Prendo anche a prestito le parole di Marco Bricco, il quale nel suo “Fare teatro al nido” (ed. FrancoAngeli), così parla della recita: “La possibilità di realizzare una rappresentazione conclusiva passa inevitabilmente per un percorso di ripetizioni e di prove mirato al raggiungimento del miglior risultato possibile. Una modalità operativa che quando viene applicata a bambini così piccoli mi pare perlomeno discutibile, tanto più che il risultato finale rischia spesso di assomigliare ad una esposizione di bambini, agghindati con trucchi e travestimenti, piuttosto che ad una preziosa occasione per restituire al pubblico la loro vitalità e ricchezza espressiva”.
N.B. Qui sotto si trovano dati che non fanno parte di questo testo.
-- pv_equiv track=rewrite | github.com/fhclk/ecgs_collection | util/util.py | intToHexListWithLen
-- ===== SOURCE A (Python) =====
-- def intToHexListWithLen(value, length):
--     result = []
--     while value > 0:
--         n = value & 0xff
--         result.insert(0,n)
--         value = value >> 8
--     if length < len(result):
--         return result[(len(result) - length):]
--     else:
--         num = length - len(result)
--         while num > 0:
--             result.insert(0,0x00)
--             num -= 1
--         return result
-- ===== SOURCE B (Python) =====
-- def intToHexListWithLen(value, length):
--     # One pass over the fixed output slots: slot i holds byte (length-1-i) of the
--     # value (negatives are treated as 0, as in A's `while value > 0` loop).
--     v = 0 if value < 0 else value
--     return [(v >> (8 * (length - 1 - i))) & 0xFF for i in range(length)]
-- ===== Notes on version B (the rewrite author's own statement) =====
-- stated objective: simpler
-- what changed: B computes each of the `length` output slots directly as (value >> 8*(length-1-i)) & 0xff in one range comprehension (negatives treated as 0), replacing A's extract-significant-bytes loop (built with quadratic result.insert(0, n)) followed by a separate pad-or-truncate branch.
import Mathlib
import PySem

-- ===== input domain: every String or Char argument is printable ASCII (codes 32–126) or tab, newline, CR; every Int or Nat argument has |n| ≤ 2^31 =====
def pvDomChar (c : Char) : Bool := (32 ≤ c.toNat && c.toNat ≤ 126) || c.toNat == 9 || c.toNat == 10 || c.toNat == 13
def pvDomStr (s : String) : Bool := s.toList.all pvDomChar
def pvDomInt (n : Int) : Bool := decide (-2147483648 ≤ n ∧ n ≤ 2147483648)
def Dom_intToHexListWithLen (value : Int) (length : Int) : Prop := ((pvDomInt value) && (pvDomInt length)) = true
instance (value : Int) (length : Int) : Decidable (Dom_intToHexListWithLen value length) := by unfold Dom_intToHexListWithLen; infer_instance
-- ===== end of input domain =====

-- B fills the `length` output slots in one pass (each slot one shift-and-mask),
-- instead of A's extract-significant-bytes-then-pad-or-truncate; objective: simpler.

-- ===== PORT A =====
-- `while value > 0: n = value & 0xff; result.insert(0, n); value = value >> 8`
def pvALoop (value : Int) (result : List Int) : List Int :=
  if h : 0 < value then
    pvALoop (value >>> (8 : Nat)) (PySem.Int.band value 255 :: result)
  else result
termination_by value.toNat
decreasing_by
  have : value >>> (8 : Nat) = value / 256 := by
    rw [Int.shiftRight_eq_div_pow]; norm_num
  omega

-- `while num > 0: result.insert(0, 0x00); num -= 1`
def pvPadLoop (num : Int) (result : List Int) : List Int :=
  if 0 < num then pvPadLoop (num - 1) (0 :: result) else result
termination_by num.toNat

def intToHexListWithLen (value : Int) (length : Int) : List Int :=
  -- result = pvALoop value []
  if length < ((pvALoop value []).length : Int) then
    -- result[(len(result) - length):]
    PySem.List.slice (pvALoop value []) (some (((pvALoop value []).length : Int) - length)) none
  else
    pvPadLoop (length - ((pvALoop value []).length : Int)) (pvALoop value [])

-- ===== PORT B =====
def intToHexListWithLen_alt (value : Int) (length : Int) : List Int :=
  -- v = 0 if value < 0 else value; [(v >> (8*(length-1-i))) & 0xff for i in range(length)]
  -- (the shift amount is ≥ 0 for every i in range(length), so `.toNat` is exact there)
  (PySem.List.pyRange 0 length 1).map
    (fun i => PySem.Int.band ((if value < 0 then 0 else value) >>> (8 * (length - 1 - i)).toNat) 255)

-- ===== PRECONDITION & SPEC =====
def Spec_intToHexListWithLen (value : Int) (length : Int) (out : List Int) : Prop := out = intToHexListWithLen_alt value length
instance (value : Int) (length : Int) (out : List Int) : Decidable (Spec_intToHexListWithLen value length out) := by unfold Spec_intToHexListWithLen; infer_instance

-- ===== CLAIM (what is proved, stated in full; the proofs are below) =====
def Claim_equal_intToHexListWithLen : Prop := ∀ (value : Int) (length : Int), Dom_intToHexListWithLen value length → Spec_intToHexListWithLen value length (intToHexListWithLen value length)

-- ===== LEMMAS AND PROOFS =====

theorem pvShift8_toNat_lt (v : Int) (h : 0 < v) : (v >>> (8 : Nat)).toNat < v.toNat := by
  rw [Int.shiftRight_eq_div_pow]; norm_num; omega

-- induction principle following pvALoop's recursion
theorem pvALoop_ind (P : Int → Prop)
    (h1 : ∀ v : Int, 0 < v → P (v >>> (8 : Nat)) → P v)
    (h2 : ∀ v : Int, ¬ 0 < v → P v) : ∀ v : Int, P v := by
  have key : ∀ (n : Nat) (v : Int), v.toNat = n → P v := by
    intro n
    induction n using Nat.strong_induction_on with
    | _ n ih =>
      intro v hv
      by_cases h : 0 < v
      · exact h1 v h (ih (v >>> (8 : Nat)).toNat (by have := pvShift8_toNat_lt v h; omega) _ rfl)
      · exact h2 v h
  exact fun v => key v.toNat v rfl

-- big-endian list of the low n bytes of v, in the ports' shift-and-mask vocabulary
def pvBytesBE (v : Int) : Nat → List Int
  | 0 => []
  | n + 1 => pvBytesBE (v >>> (8 : Nat)) n ++ [PySem.Int.band v 255]

theorem pvBytesBE_length (v : Int) (n : Nat) : (pvBytesBE v n).length = n := by
  induction n generalizing v with
  | zero => rfl
  | succ n ih => simp [pvBytesBE, ih]

theorem pvShift_shift (v : Int) (a b : Nat) : v >>> a >>> b = v >>> (a + b) := by
  simp [Int.shiftRight_eq_div_pow, Int.ediv_ediv_eq_ediv_mul, pow_add]

theorem pvBytesBE_cons (v : Int) (n : Nat) :
    pvBytesBE v (n + 1) = PySem.Int.band (v >>> (8 * n)) 255 :: pvBytesBE v n := by
  induction n generalizing v with
  | zero => simp [pvBytesBE]
  | succ n ih =>
    have h1 : pvBytesBE v (n + 2) = pvBytesBE (v >>> (8 : Nat)) (n + 1) ++ [PySem.Int.band v 255] := rfl
    rw [h1, ih, pvShift_shift]
    have h2 : 8 + 8 * n = 8 * (n + 1) := by ring
    rw [h2]
    rfl

theorem pvBytesBE_pad (v : Int) (k n : Nat) (hk : v >>> (8 * k) = 0) (hn : k ≤ n) :
    pvBytesBE v n = List.replicate (n - k) 0 ++ pvBytesBE v k := by
  induction n with
  | zero => have : k = 0 := by omega
            subst this; simp
  | succ n ih =>
    rcases Nat.lt_or_ge k (n + 1) with h | h
    · have hkn : k ≤ n := by omega
      have hz : v >>> (8 * n) = 0 := by
        have h3 : v >>> (8 * n) = v >>> (8 * k) >>> (8 * (n - k)) := by
          rw [pvShift_shift]; congr 1; omega
        rw [h3, hk]
        simp [Int.shiftRight_eq_div_pow]
      rw [pvBytesBE_cons, hz, ih hkn]
      have h4 : n + 1 - k = (n - k) + 1 := by omega
      rw [h4, List.replicate_succ]
      rfl
    · have : k = n + 1 := by omega
      subst this
      simp

theorem pvBytesBE_drop (v : Int) (n m : Nat) (h : m ≤ n) :
    (pvBytesBE v n).drop (n - m) = pvBytesBE v m := by
  induction n with
  | zero => have : m = 0 := by omega
            subst this; simp [pvBytesBE]
  | succ n ih =>
    rcases Nat.lt_or_ge m (n + 1) with hlt | hge
    · have hm : m ≤ n := by omega
      rw [pvBytesBE_cons]
      have h5 : n + 1 - m = (n - m) + 1 := by omega
      rw [h5, List.drop_succ_cons, ih hm]
    · have : m = n + 1 := by omega
      subst this
      simp

theorem pvALoop_append (v : Int) : ∀ acc : List Int, pvALoop v acc = pvALoop v [] ++ acc := by
  induction v using pvALoop_ind with
  | h1 v h ih =>
    intro acc
    have e : ∀ a : List Int, pvALoop v a = pvALoop (v >>> (8 : Nat)) [] ++ (PySem.Int.band v 255 :: a) := by
      intro a
      rw [pvALoop, dif_pos h, ih]
    rw [e acc, e []]
    simp
  | h2 v h =>
    intro acc
    rw [pvALoop, dif_neg h, pvALoop, dif_neg h]
    simp

theorem pvALoop_eq_bytesBE (v : Int) :
    pvALoop v [] = pvBytesBE v (pvALoop v []).length := by
  induction v using pvALoop_ind with
  | h1 v h ih =>
    rw [pvALoop, dif_pos h, pvALoop_append]
    have hlen : (pvALoop (v >>> (8 : Nat)) [] ++ [PySem.Int.band v 255]).length
        = (pvALoop (v >>> (8 : Nat)) []).length + 1 := by simp
    rw [hlen, pvBytesBE, ← ih]
  | h2 v h => rw [pvALoop, dif_neg h]; rfl

theorem pvALoop_high_zero (v : Int) : 0 ≤ v → v >>> (8 * (pvALoop v []).length) = 0 := by
  induction v using pvALoop_ind with
  | h1 v h ih =>
    intro _
    have hv8 : 0 ≤ v >>> (8 : Nat) := by
      rw [Int.shiftRight_eq_div_pow]
      positivity
    have ih' := ih hv8
    rw [pvALoop, dif_pos h, pvALoop_append]
    have hlen : (pvALoop (v >>> (8 : Nat)) [] ++ [PySem.Int.band v 255]).length
        = (pvALoop (v >>> (8 : Nat)) []).length + 1 := by simp
    rw [hlen]
    have h6 : 8 * ((pvALoop (v >>> (8 : Nat)) []).length + 1)
        = 8 + 8 * (pvALoop (v >>> (8 : Nat)) []).length := by ring
    rw [h6, ← pvShift_shift, ih']
  | h2 v h =>
    intro hv
    have : v = 0 := by omega
    subst this
    rw [pvALoop, dif_neg h]
    decide

theorem pvPadLoop_eq (num : Int) (r : List Int) :
    pvPadLoop num r = List.replicate num.toNat 0 ++ r := by
  induction hn : num.toNat generalizing num r with
  | zero =>
    rw [pvPadLoop, if_neg (by omega)]
    simp
  | succ n ih =>
    rw [pvPadLoop, if_pos (by omega), ih (num - 1) (0 :: r) (by omega)]
    simp [List.replicate_succ', List.append_assoc]

theorem pvAlt_eq_bytesBE (v : Int) (n : Nat) :
    (PySem.List.pyRange 0 (n : Int) 1).map
      (fun i => PySem.Int.band (v >>> (8 * ((n : Int) - 1 - i)).toNat) 255)
    = pvBytesBE v n := by
  induction n generalizing v with
  | zero => simp [PySem.List.pyRange_one_eq_nil, pvBytesBE]
  | succ n ih =>
    have hsplit : PySem.List.pyRange 0 ((n : Int) + 1)
        = PySem.List.pyRange 0 (n : Int) ++ [(n : Int)] :=
      PySem.List.pyRange_one_succ_right (by positivity)
    push_cast
    rw [hsplit, List.map_append]
    have hpre : (PySem.List.pyRange 0 (n : Int)).map
        (fun i => PySem.Int.band (v >>> (8 * ((n : Int) + 1 - 1 - i)).toNat) 255)
        = (PySem.List.pyRange 0 (n : Int)).map
        (fun i => PySem.Int.band ((v >>> (8 : Nat)) >>> (8 * ((n : Int) - 1 - i)).toNat) 255) := by
      apply List.map_congr_left
      intro i hi
      rw [PySem.List.mem_pyRange_one] at hi
      rw [pvShift_shift]
      congr 2
      omega
    rw [hpre, ih (v >>> (8 : Nat))]
    have hlast : ((n : Int) + 1 - 1 - (n : Int)) = 0 := by ring
    simp only [List.map_cons, List.map_nil, hlast]
    norm_num
    rfl

theorem pvAlt_char (value L : Int) (hL : 0 ≤ L) :
    intToHexListWithLen_alt value L = pvBytesBE (if value < 0 then 0 else value) L.toNat := by
  obtain ⟨n, rfl⟩ : ∃ n : Nat, L = (n : Int) := ⟨L.toNat, by omega⟩
  unfold intToHexListWithLen_alt
  rw [pvAlt_eq_bytesBE]
  simp

theorem pvAlt_neg (value L : Int) (hL : L < 0) : intToHexListWithLen_alt value L = [] := by
  unfold intToHexListWithLen_alt
  rw [PySem.List.pyRange_one_eq_nil (by omega)]
  rfl

-- ===== VERDICT (by name: the statement is the Claim_ definition above) =====
theorem intToHexListWithLen_spec : Claim_equal_intToHexListWithLen := by
  intro value length _
  unfold Spec_intToHexListWithLen intToHexListWithLen
  have hAw : pvALoop value [] = pvALoop (if value < 0 then 0 else value) [] := by
    rcases lt_or_ge value 0 with h | h
    · rw [if_pos h, pvALoop, dif_neg (by omega), pvALoop, dif_neg (by omega)]
    · rw [if_neg (by omega)]
  set w : Int := if value < 0 then 0 else value with hw
  have hw0 : 0 ≤ w := by rw [hw]; split <;> omega
  rw [hAw]
  have hdig : pvALoop w [] = pvBytesBE w (pvALoop w []).length := pvALoop_eq_bytesBE w
  have hhigh : w >>> (8 * (pvALoop w []).length) = 0 := pvALoop_high_zero w hw0
  rcases lt_or_ge length ((pvALoop w []).length : Int) with hlt | hge
  · -- truncation branch
    rw [if_pos hlt, PySem.List.slice_from (pvALoop w []) (a := ((pvALoop w []).length : Int) - length) (by omega)]
    rcases le_or_gt 0 length with hL | hL
    · rw [pvAlt_char value length hL, ← hw]
      have hmn : length.toNat ≤ (pvALoop w []).length := by omega
      have harg : (((pvALoop w []).length : Int) - length).toNat
          = (pvALoop w []).length - length.toNat := by omega
      rw [harg]
      conv_lhs => rw [hdig]
      rw [pvBytesBE_length]
      exact pvBytesBE_drop w (pvALoop w []).length length.toNat hmn
    · rw [pvAlt_neg value length hL, hdig,
          List.drop_eq_nil_of_le (by rw [pvBytesBE_length]; omega)]
  · -- padding branch
    rw [if_neg (by omega), pvPadLoop_eq]
    have hL : 0 ≤ length := by omega
    rw [pvAlt_char value length hL, ← hw]
    conv_lhs => rw [hdig]
    rw [pvBytesBE_pad w (pvALoop w []).length length.toNat hhigh (by omega)]
    rw [pvBytesBE_length]
    have harg2 : (length - ((pvALoop w []).length : Int)).toNat
        = length.toNat - (pvALoop w []).length := by omega
    rw [harg2]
Eppure, se ci si sofferma a parlare con un’insegnante della recita, e della fatica insita nel proporla e allestirla per bambini così piccoli, spesso ci si sentirà dire che: 

  • “ai bambini piace e non è vero che li stressa”: come già anticipato, a qualche bambino piace sicuramente ma non a tutti e ritengo importante si lavori verso un rito più inclusivo, invece che verso una modalità che genera forti disparità tra chi gradisce e si diverte da un lato e chi, dall’altro, prova ansia da prestazione, stress quando non terrore. Sta all’insegnante affinare lo sguardo, calarsi gli occhiali dell’abitudine, e notare quei bambini (e ce ne sono tanti) che non sono affatto felici né entusiasti della recita. Inoltre, per i bambini che la apprezzano, va riflettuto se davvero tale rito piace loro oppure se il gradimento è condizionato dal desiderio di compiacere gli adulti: genitori e insegnanti che su tale evento investono e ne fanno capire la significatività. Infatti, sono sempre presenti  bambini che si allineano alle richieste adulte pur di sentirsi ben voluti e accettati: i classici “bravi bambini” che danno grandi soddisfazioni a spese della connessione con i loro bisogni e le loro intime istanze, e se l’insegnante non allarga le sue capacità osservative, è facile che sfuggano;

 

  • “è utile per la memoria”: per “allenare” la memoria dei bambini bastano le letture quotidiane che si svolgono nei servizi oltre che normali esperienze proposte. Non è necessario aggiungere la recita per attrezzare i bambini sotto questo profilo. Oltre tutto, imparare in modo meccanico battute che non sono davvero sentite né comprese fino in fondo dai bambini, che senso ha? Quali reali apprendimenti può generare? 

 

  • è “bello per i genitori assistervi”: non c’è dubbio che il genitore provi piacere nella recita, ma la scuola dovrebbe, per mandato, fare cultura dell’infanzia e non colludere con le richieste genitoriali che vanno verso l’omologazione e la scarsa espressione creativa dei bambini. Vale tutto il discorso dei “lavoretti” già portato avanti in altri articoli qui; 

 

  • è “una tradizione”. Se poi la scuola ha un’impronta cattolica, si aggiunge anche che “è un modo per passare il messaggio cristiano”: senz’altro è una tradizione, ma le tradizioni possono essere modificate quando ci si rende consapevoli della loro scarsa utilità. Inoltre, per passare il messaggio cristiano a scuola le occasioni non mancano, non è certo necessario ricorrere alla recita.

 

Oltre a tutto questo, le insegnanti lavorano anche con l’idea, forse non sempre così consapevole, di voler far bella figura coi genitori, da un lato, e dare evidenza delle proprie capacità di regia e della qualità della scuola, dall’altro. Non sono aspetti da poco, anche questi ultimi. E non a caso sottolineo che si tratta di motivazioni poco consapevoli in quanto se fossero portate alla luce e problematizzate probabilmente le recite dei bambini al nido e alla scuola dell’infanzia potrebbero essere riflettute in modo diverso. Si tratta di un legittimo e umano bisogno di riconoscimento e di appartenenza quello che spesso muove le insegnanti a non mettere in discussione la recita, quasi come se eliminando tale ritualità non vi fossero più occasioni per evidenziare ai genitori il valore del proprio lavoro, per sentirsi viste ed apprezzate. Nel momento in cui si mettono in luce anche questi aspetti e se ne discute apertamente, possono calare le resistenze al cambiamento e allora, in equipe, è possibile interrogarsi su come poter incontrare i propri bisogni senza che siano i bambini a portarne il carico. 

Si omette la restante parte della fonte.